YOUR TASK:
Wherever the line with "theorem pvMainA (G" sits in the listing below, transcribe from it up to and including the line with "have h2 : (r", exactly, and leave the remaining lines out.
-------- DATA FOR REVIEW
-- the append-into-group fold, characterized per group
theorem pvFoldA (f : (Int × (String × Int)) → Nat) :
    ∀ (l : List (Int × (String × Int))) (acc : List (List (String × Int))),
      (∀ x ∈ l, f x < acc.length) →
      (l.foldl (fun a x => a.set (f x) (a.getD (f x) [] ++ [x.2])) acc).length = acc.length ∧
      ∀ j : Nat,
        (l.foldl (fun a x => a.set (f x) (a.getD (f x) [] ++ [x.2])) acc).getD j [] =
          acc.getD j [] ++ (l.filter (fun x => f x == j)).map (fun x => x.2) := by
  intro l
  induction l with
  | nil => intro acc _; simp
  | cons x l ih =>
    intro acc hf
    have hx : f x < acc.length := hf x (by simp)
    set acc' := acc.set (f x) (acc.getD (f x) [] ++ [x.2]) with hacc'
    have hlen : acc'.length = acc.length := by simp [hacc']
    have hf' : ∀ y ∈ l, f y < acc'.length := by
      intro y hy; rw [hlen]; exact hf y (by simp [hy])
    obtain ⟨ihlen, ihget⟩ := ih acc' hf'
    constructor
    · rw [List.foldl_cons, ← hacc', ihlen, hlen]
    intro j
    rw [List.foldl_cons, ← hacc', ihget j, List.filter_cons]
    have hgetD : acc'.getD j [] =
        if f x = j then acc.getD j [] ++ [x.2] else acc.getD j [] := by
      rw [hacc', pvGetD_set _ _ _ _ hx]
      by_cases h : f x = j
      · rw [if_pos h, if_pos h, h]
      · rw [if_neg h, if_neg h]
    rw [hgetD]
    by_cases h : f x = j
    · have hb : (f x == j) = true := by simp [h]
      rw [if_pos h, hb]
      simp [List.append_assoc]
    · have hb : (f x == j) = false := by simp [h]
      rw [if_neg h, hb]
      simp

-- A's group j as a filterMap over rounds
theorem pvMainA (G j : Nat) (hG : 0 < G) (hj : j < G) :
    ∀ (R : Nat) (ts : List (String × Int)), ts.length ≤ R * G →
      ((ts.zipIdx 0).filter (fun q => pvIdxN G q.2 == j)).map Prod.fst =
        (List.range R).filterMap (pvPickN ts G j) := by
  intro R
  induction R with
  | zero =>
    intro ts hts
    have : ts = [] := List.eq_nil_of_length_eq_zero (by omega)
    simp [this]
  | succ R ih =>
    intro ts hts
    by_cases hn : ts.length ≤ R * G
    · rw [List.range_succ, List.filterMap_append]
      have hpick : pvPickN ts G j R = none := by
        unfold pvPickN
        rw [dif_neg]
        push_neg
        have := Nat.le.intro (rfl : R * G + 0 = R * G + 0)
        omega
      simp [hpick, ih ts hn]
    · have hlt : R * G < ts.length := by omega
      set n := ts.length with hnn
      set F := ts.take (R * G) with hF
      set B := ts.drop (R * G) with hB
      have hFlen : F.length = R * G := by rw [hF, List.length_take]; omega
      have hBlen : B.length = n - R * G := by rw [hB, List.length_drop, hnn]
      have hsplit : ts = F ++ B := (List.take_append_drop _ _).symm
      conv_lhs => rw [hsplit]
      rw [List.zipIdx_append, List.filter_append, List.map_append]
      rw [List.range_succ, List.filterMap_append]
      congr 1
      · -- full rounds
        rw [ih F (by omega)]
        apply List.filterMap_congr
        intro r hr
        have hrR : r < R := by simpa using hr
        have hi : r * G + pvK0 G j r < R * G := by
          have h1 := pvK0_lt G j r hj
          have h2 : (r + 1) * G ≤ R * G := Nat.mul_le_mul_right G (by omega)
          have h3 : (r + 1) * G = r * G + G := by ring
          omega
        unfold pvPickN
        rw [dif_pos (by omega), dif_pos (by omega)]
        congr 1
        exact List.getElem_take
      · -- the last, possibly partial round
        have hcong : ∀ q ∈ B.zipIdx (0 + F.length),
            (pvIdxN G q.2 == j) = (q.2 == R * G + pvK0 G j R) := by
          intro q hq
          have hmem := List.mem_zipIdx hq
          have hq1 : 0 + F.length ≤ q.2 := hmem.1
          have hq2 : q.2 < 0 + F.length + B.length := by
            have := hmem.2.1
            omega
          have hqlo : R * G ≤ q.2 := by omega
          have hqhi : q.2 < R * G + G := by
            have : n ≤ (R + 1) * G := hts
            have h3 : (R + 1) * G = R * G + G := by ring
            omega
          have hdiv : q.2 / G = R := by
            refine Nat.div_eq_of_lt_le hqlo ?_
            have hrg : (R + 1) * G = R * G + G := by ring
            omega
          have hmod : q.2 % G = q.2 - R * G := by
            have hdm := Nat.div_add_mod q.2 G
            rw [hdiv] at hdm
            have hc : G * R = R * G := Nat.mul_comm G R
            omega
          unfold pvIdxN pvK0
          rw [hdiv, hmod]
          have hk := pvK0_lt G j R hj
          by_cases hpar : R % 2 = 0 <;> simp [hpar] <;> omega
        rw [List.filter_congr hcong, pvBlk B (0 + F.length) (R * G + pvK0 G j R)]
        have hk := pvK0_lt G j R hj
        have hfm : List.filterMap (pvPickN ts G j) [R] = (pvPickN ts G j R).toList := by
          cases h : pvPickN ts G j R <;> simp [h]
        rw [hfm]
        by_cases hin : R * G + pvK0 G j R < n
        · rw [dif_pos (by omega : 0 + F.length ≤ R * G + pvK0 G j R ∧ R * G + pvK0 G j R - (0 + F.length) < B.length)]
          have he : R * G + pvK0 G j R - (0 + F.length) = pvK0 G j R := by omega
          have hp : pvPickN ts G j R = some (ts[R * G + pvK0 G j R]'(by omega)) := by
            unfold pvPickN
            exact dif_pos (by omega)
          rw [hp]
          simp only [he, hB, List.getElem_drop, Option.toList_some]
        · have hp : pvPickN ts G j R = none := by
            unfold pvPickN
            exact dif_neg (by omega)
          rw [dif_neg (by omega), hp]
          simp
----------------
SOLUTION BELOW:
theorem pvMainA (G j : Nat) (hG : 0 < G) (hj : j < G) :
    ∀ (R : Nat) (ts : List (String × Int)), ts.length ≤ R * G →
      ((ts.zipIdx 0).filter (fun q => pvIdxN G q.2 == j)).map Prod.fst =
        (List.range R).filterMap (pvPickN ts G j) := by
  intro R
  induction R with
  | zero =>
    intro ts hts
    have : ts = [] := List.eq_nil_of_length_eq_zero (by omega)
    simp [this]
  | succ R ih =>
    intro ts hts
    by_cases hn : ts.length ≤ R * G
    · rw [List.range_succ, List.filterMap_append]
      have hpick : pvPickN ts G j R = none := by
        unfold pvPickN
        rw [dif_neg]
        push_neg
        have := Nat.le.intro (rfl : R * G + 0 = R * G + 0)
        omega
      simp [hpick, ih ts hn]
    · have hlt : R * G < ts.length := by omega
      set n := ts.length with hnn
      set F := ts.take (R * G) with hF
      set B := ts.drop (R * G) with hB
      have hFlen : F.length = R * G := by rw [hF, List.length_take]; omega
      have hBlen : B.length = n - R * G := by rw [hB, List.length_drop, hnn]
      have hsplit : ts = F ++ B := (List.take_append_drop _ _).symm
      conv_lhs => rw [hsplit]
      rw [List.zipIdx_append, List.filter_append, List.map_append]
      rw [List.range_succ, List.filterMap_append]
      congr 1
      · -- full rounds
        rw [ih F (by omega)]
        apply List.filterMap_congr
        intro r hr
        have hrR : r < R := by simpa using hr
        have hi : r * G + pvK0 G j r < R * G := by
          have h1 := pvK0_lt G j r hj
          have h2 : (r + 1) * G ≤ R * G := Nat.mul_le_mul_right G (by omega)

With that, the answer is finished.